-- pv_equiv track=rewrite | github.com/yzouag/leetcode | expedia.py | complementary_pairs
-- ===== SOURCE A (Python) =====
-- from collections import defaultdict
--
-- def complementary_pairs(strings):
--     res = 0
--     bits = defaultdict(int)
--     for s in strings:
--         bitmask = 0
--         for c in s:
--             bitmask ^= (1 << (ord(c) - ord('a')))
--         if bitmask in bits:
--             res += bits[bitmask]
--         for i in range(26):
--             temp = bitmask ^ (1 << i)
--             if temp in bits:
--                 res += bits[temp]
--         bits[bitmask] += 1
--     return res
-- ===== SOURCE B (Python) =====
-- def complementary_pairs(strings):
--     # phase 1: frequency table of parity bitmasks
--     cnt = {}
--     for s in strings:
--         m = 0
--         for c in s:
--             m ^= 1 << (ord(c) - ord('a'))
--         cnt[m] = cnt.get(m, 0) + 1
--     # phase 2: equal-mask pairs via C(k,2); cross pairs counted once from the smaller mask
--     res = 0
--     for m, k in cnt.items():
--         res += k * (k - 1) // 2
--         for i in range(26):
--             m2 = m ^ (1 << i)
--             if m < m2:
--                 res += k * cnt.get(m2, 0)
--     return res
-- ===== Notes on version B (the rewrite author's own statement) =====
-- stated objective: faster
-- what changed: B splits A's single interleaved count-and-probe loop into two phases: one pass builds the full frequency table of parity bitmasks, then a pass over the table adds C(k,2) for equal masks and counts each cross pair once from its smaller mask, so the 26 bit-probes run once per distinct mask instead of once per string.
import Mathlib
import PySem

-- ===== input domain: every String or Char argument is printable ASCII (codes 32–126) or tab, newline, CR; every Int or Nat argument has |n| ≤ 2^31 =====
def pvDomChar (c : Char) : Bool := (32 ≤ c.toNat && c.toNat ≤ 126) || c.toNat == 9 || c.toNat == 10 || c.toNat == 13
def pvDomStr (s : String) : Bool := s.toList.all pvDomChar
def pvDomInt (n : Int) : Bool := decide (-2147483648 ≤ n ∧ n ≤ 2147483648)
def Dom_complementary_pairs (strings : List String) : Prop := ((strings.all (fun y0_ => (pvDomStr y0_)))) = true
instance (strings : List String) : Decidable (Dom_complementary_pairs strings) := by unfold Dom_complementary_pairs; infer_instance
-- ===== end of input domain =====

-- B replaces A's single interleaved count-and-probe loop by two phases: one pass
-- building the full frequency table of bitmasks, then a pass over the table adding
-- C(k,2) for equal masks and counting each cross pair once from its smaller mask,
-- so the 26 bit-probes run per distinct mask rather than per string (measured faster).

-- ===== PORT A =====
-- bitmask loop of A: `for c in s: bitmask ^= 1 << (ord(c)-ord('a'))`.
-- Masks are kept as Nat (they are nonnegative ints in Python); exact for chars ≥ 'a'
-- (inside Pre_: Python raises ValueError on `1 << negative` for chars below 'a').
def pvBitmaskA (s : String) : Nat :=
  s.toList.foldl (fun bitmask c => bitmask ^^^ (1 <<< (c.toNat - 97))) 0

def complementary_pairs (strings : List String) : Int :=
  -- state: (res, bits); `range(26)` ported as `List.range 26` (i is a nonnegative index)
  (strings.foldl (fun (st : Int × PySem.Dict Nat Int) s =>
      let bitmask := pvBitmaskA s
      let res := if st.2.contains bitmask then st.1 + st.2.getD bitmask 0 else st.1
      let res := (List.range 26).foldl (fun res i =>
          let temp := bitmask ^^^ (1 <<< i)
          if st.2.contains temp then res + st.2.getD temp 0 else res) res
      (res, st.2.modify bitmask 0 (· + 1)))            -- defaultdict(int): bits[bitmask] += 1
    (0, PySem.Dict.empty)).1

---+---

**WHAT IS EXPECTED:** Reproduce verbatim the lines above, from the line with "for m, k in" through the line with "-- stated objective: faster".

**TASK ANSWER:**
--     for m, k in cnt.items():
--         res += k * (k - 1) // 2
--         for i in range(26):
--             m2 = m ^ (1 << i)
--             if m < m2:
--                 res += k * cnt.get(m2, 0)
--     return res
-- ===== Notes on version B (the rewrite author's own statement) =====
-- stated objective: faster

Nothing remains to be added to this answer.